Post Convidado por Pedro Krupenski, Plataforma Portuguesa das ONGD, a propósito do lançamento do Índice Global da Fome 2020
Em tempos, a escravatura foi recurso económico usado para o enriquecimento de uns poucos. Hoje, apesar de alguns focos da designada escravatura moderna, não é tolerada, não é aceite. É considerada com uma das formas mais atentatórias da dignidade humana. E a pobreza, manifestada através da forma mais crua: a fome. Porque é tolerada? Porque não é encarada como um escândalo civilizacional a eliminar prontamente?
Como é possível convivermos com cerca de 880 milhões que sofrem de alguma graduação de fome? Talvez porque a responsabilidade pelas causas e pelas soluções não é de alguém em particular, mas de todos. É um problema complexo, com várias causas e de distintas origens. Como tal, as soluções e ferramentas, para serem eficazes, terão de ser transversais, integradas e utilizadas por todos.
A luta contra a fome não é um imperativo de solidariedade. Esta contém um elemento volitivo. Depende da vontade. A luta contra a fome é um imperativo de justiça. É um comando da dignidade humana. Não pode ser adiada, preterida, sobreposta por interesses desviantes.
O indivíduo (por exemplo, promovendo o consumo sustentável, privilegiando os circuitos curtos agroalimentares, recusando o consumo de produtos nocivos ao ambiente, combatendo o desperdício no consumo, etc.) tem um papel a desempenhar à sua escala.

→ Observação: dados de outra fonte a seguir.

-- pv_equiv track=rewrite | github.com/afodo92/eduard-repo11 | scripts/run_zephyr_automation_cycle.py | __build_pass_fail_summary
-- ===== SOURCE A (Python) =====
-- def __build_pass_fail_summary(update_data):
--     pass_count = 0
--     fail_count = 0
--     indeterminate_count = 0
--     for test_key, test_data in update_data.items():
--         if test_data["result"] is not None and test_data["result"].lower() == "pass":
--             pass_count += 1
--             continue
--         if test_data["result"] is not None and test_data["result"].lower() == "fail":
--             fail_count += 1
--             continue
--         indeterminate_count += 1
--
--     return {"pass": pass_count, "fail": fail_count, "indeterminate": indeterminate_count,
--             "total": pass_count + fail_count + indeterminate_count}
-- ===== SOURCE B (Python) =====
-- def __build_pass_fail_summary(update_data):
--     pass_count = sum(1 for td in update_data.values()
--                      if td["result"] is not None and td["result"].lower() == "pass")
--     fail_count = sum(1 for td in update_data.values()
--                      if td["result"] is not None and td["result"].lower() == "fail")
--     total = len(update_data)
--     return {"pass": pass_count, "fail": fail_count,
--             "indeterminate": total - pass_count - fail_count, "total": total}
-- ===== Notes on version B (the rewrite author's own statement) =====
-- stated objective: alternative
-- what changed: Replaces the single interleaved counting loop with continues by two independent generator-expression sums for pass and fail, deriving the indeterminate count arithmetically as len(update_data) - pass - fail.
import Mathlib
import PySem

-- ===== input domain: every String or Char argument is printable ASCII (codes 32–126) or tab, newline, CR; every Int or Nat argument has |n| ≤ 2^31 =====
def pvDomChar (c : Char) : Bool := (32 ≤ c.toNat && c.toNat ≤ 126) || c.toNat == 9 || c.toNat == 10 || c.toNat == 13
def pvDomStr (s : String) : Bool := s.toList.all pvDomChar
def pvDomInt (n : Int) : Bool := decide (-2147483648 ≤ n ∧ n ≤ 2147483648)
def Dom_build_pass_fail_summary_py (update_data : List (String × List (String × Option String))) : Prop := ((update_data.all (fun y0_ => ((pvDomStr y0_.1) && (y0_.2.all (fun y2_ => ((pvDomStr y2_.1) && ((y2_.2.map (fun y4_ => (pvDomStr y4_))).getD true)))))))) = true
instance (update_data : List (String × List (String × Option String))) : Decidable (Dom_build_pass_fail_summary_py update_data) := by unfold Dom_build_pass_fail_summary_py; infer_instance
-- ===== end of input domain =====

-- ===== PORT A =====
-- B restructures A's single interleaved counting loop into two independent counts plus arithmetic (objective: alternative decomposition).
-- Shared helper: the Python expression test_data["result"] (first-match lookup; Pre_ guarantees the key is present).
def pvRes (td : List (String × Option String)) : Option String :=
  ((td.find? (fun q => q.1 == "result")).map Prod.snd).getD none

def build_pass_fail_summary_py (update_data : List (String × List (String × Option String))) : List (String × Int) :=
  let acc := update_data.foldl (fun (acc : Int × Int × Int) kv =>
    match pvRes kv.2 with
    | some s =>
      if PySem.Str.lower s == "pass" then (acc.1 + 1, acc.2.1, acc.2.2)
      else if PySem.Str.lower s == "fail" then (acc.1, acc.2.1 + 1, acc.2.2)
      else (acc.1, acc.2.1, acc.2.2 + 1)
    | none => (acc.1, acc.2.1, acc.2.2 + 1)) (0, 0, 0)
  [("pass", acc.1), ("fail", acc.2.1), ("indeterminate", acc.2.2),
   ("total", acc.1 + acc.2.1 + acc.2.2)]

-- ===== PORT B =====
def pvIsRes (lbl : String) (td : List (String × Option String)) : Bool :=
  match pvRes td with
  | some s => PySem.Str.lower s == lbl
  | none => false

def build_pass_fail_summary_py_alt (update_data : List (String × List (String × Option String))) : List (String × Int) :=
  let p : Int := update_data.countP (fun kv => pvIsRes "pass" kv.2)
  let f : Int := update_data.countP (fun kv => pvIsRes "fail" kv.2)
  let t : Int := update_data.length
  [("pass", p), ("fail", f), ("indeterminate", t - p - f), ("total", t)]

-- ===== PRECONDITION & SPEC =====
-- Pre_ excludes only inputs where Python A raises KeyError: some test dict has no "result" key.
def Pre_build_pass_fail_summary_py (update_data : List (String × List (String × Option String))) : Prop :=
  ∀ kv ∈ update_data, "result" ∈ kv.2.map Prod.fst
instance (update_data : List (String × List (String × Option String))) : Decidable (Pre_build_pass_fail_summary_py update_data) := by unfold Pre_build_pass_fail_summary_py; infer_instance

def pvWitness_build_pass_fail_summary_py : (List (String × List (String × Option String))) :=
  [("t1", [("result", some "Pass")]), ("t2", [("result", none)])]

def Spec_build_pass_fail_summary_py (update_data : List (String × List (String × Option String))) (out : List (String × Int)) : Prop := out = build_pass_fail_summary_py_alt update_data
instance (update_data : List (String × List (String × Option String))) (out : List (String × Int)) : Decidable (Spec_build_pass_fail_summary_py update_data out) := by unfold Spec_build_pass_fail_summary_py; infer_instance

-- ===== CLAIM (what is proved, stated in full; the proofs are below) =====
def Claim_equal_build_pass_fail_summary_py : Prop := ∀ (update_data : List (String × List (String × Option String))), Dom_build_pass_fail_summary_py update_data → Pre_build_pass_fail_summary_py update_data → Spec_build_pass_fail_summary_py update_data (build_pass_fail_summary_py update_data)

-- ===== LEMMAS AND PROOFS =====
def pvStep (acc : Int × Int × Int) (kv : String × List (String × Option String)) : Int × Int × Int :=
  match pvRes kv.2 with
  | some s =>
    if PySem.Str.lower s == "pass" then (acc.1 + 1, acc.2.1, acc.2.2)
    else if PySem.Str.lower s == "fail" then (acc.1, acc.2.1 + 1, acc.2.2)
    else (acc.1, acc.2.1, acc.2.2 + 1)
  | none => (acc.1, acc.2.1, acc.2.2 + 1)

theorem pv_fold_inv (ud : List (String × List (String × Option String))) :
    ∀ (p f i : Int), ud.foldl pvStep (p, f, i) =
      (p + ud.countP (fun kv => pvIsRes "pass" kv.2),
       f + ud.countP (fun kv => pvIsRes "fail" kv.2),
       i + ud.countP (fun kv => !(pvIsRes "pass" kv.2) && !(pvIsRes "fail" kv.2))) := by
  induction ud with
  | nil => intro p f i; simp
  | cons kv tl ih =>
    intro p f i
    rw [List.foldl_cons]
    cases h : pvRes kv.2 with
    | none =>
      have hstep : pvStep (p, f, i) kv = (p, f, i + 1) := by simp [pvStep, h]
      have hP : pvIsRes "pass" kv.2 = false := by simp [pvIsRes, h]
      have hF : pvIsRes "fail" kv.2 = false := by simp [pvIsRes, h]
      rw [hstep, ih]
      simp only [List.countP_cons, hP, hF, Bool.not_false, Bool.and_self, if_true,
        Prod.mk.injEq]
      refine ⟨by push_cast; ring, by push_cast; ring, by push_cast; ring⟩
    | some s =>
      by_cases hp : PySem.Str.lower s = "pass"
      · have hstep : pvStep (p, f, i) kv = (p + 1, f, i) := by simp [pvStep, h, hp]
        have hP : pvIsRes "pass" kv.2 = true := by simp [pvIsRes, h, hp]
        have hF : pvIsRes "fail" kv.2 = false := by simp [pvIsRes, h, hp]
        rw [hstep, ih]
        simp only [List.countP_cons, hP, hF, Bool.not_true, Bool.not_false, Bool.false_and,
          if_true, Prod.mk.injEq]
        refine ⟨by push_cast; ring, by push_cast; ring, by push_cast; ring⟩
      · by_cases hf : PySem.Str.lower s = "fail"
        · have hstep : pvStep (p, f, i) kv = (p, f + 1, i) := by simp [pvStep, h, hf]
          have hP : pvIsRes "pass" kv.2 = false := by simp [pvIsRes, h, hp]
          have hF : pvIsRes "fail" kv.2 = true := by simp [pvIsRes, h, hf]
          rw [hstep, ih]
          simp only [List.countP_cons, hP, hF, Bool.not_true, Bool.not_false, Bool.and_false,
            if_true, Prod.mk.injEq]
          refine ⟨by push_cast; ring, by push_cast; ring, by push_cast; ring⟩
        · have hstep : pvStep (p, f, i) kv = (p, f, i + 1) := by simp [pvStep, h, hp, hf]
          have hP : pvIsRes "pass" kv.2 = false := by simp [pvIsRes, h, hp]
          have hF : pvIsRes "fail" kv.2 = false := by simp [pvIsRes, h, hf]
          rw [hstep, ih]
          simp only [List.countP_cons, hP, hF, Bool.not_false, Bool.and_self, if_true,
            Prod.mk.injEq]
          refine ⟨by push_cast; ring, by push_cast; ring, by push_cast; ring⟩

theorem pv_count_total (ud : List (String × List (String × Option String))) :
    ud.countP (fun kv => pvIsRes "pass" kv.2) + ud.countP (fun kv => pvIsRes "fail" kv.2) +
      ud.countP (fun kv => !(pvIsRes "pass" kv.2) && !(pvIsRes "fail" kv.2)) = ud.length := by
  induction ud with
  | nil => simp
  | cons kv tl ih =>
    simp only [List.countP_cons, List.length_cons]
    by_cases hp : pvIsRes "pass" kv.2
    · have hf : pvIsRes "fail" kv.2 = false := by
        unfold pvIsRes at hp ⊢
        cases h : pvRes kv.2 with
        | none => rfl
        | some s =>
          simp only [h] at hp ⊢
          cases hq : (PySem.Str.lower s == "fail")
          · rfl
          · exfalso
            have := eq_of_beq hp; have := eq_of_beq hq
            simp_all
      simp [hp, hf]; omega
    · simp only [Bool.not_eq_true] at hp
      by_cases hf : pvIsRes "fail" kv.2
      · simp [hp, hf]; omega
      · simp only [Bool.not_eq_true] at hf
        simp [hp, hf]; omega

-- ===== VERDICT (by name: the statement is the Claim_ definition above) =====
theorem build_pass_fail_summary_py_spec : Claim_equal_build_pass_fail_summary_py := by
  intro ud _ _
  unfold Spec_build_pass_fail_summary_py build_pass_fail_summary_py build_pass_fail_summary_py_alt
  have hfold : ud.foldl (fun (acc : Int × Int × Int) kv =>
      match pvRes kv.2 with
      | some s =>
        if PySem.Str.lower s == "pass" then (acc.1 + 1, acc.2.1, acc.2.2)
        else if PySem.Str.lower s == "fail" then (acc.1, acc.2.1 + 1, acc.2.2)
        else (acc.1, acc.2.1, acc.2.2 + 1)
      | none => (acc.1, acc.2.1, acc.2.2 + 1)) (0, 0, 0) = ud.foldl pvStep (0, 0, 0) := rfl
  rw [hfold, pv_fold_inv]
  have htot := pv_count_total ud
  simp only [zero_add, List.cons.injEq, Prod.mk.injEq, and_true, true_and]
  exact ⟨by omega, by omega⟩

Os Estados, evitando a vigente justaposição de egoísmos, organizados e concertados multilateralmente, deverão promover a pequena agricultura, a soberania alimentar, o alimento como um bem essencial e não como um commodity sujeito à volatilidade especulativa de preços, promover a economia circular, o comércio justo, combatendo o desperdício na produção e no consumo, reequilibrando as cadeias de valor, instaurando uma cultura de sustentabilidade, promovendo a economia de partilha em substituição da do açambarcamento.
Deverão, sobretudo, promover uma cultura de preservação dos ecossistemas. É que – actualmente – o problema da fome não é um problema de escassez de alimentos. Num mundo marcado pelo paradoxo da obesidade a conviver com a fome e subnutrição, demonstram que o problema não está na escassez de alimentos, mas na sua desigualitária distribuição. Contudo, se persistirmos na destruição de ecossistemas (inclusivamente para a produção de alimentos) num futuro próximo a fome dever-se-á efectivamente à falta de alimentos, originando deslocações em massa e conflitos.
Para garantir esta distribuição mais equitativa (bem como a implementação das outras soluções integradas), os Estados deverão apostar numa cooperação para o desenvolvimento orientada para resultados, centrada nas pessoas e suas reais necessidades, desligada (isto é, não condicionada às compra de bens e serviços pelo país beneficiário ao país doador) e coerente com as demais políticas externas.
Sem isto, chegaremos a 2030 sem cumprir o segundo Objectivo de Desenvolvimento Sustentável (ODS) que propõe erradicar a fome. A pandemia que atravessamos globalmente, os conflitos que perduram, as deslocações massivas de pessoas que não cessam, as catástrofes naturais que se acumulam, as alterações climáticas e redução da biodiversidade que seguem sendo abordadas sem determinação, estão a tornar o cumprimento desse objectivo paradoxalmente mais difícil e mais urgente. É preciso agir e agir já.
Na edição de 2020 do Índice Global da Fome, dos 107 países avaliados, Timor-Leste surge no 106.º lugar. Aparece como um dos países com classificação de “alarmante” no que diz respeito ao índice de fome. A classificação de “alarmante” persiste desde 2006, data em que este país começou a ser tido em conta no índice. Está entre os países em que a fome é mais alarmante desde 2012. Passados 20 anos da sua independência, um país com riquíssimos recursos naturais, mantém uma produtividade agrícola muito baixa, sistemas de educação, saúde, água e saneamento bastante pobres. Os rendimentos das famílias são muito baixos, o consumo alimentar é desadequado em quantidade e em qualidade, resultando em cerca de 15% de crianças subnutridas.
Timor-Leste está entre os países parceiros da cooperação pública portuguesa. É preciso mais e melhor. Não queremos fome, sobretudo fome a falar em Português.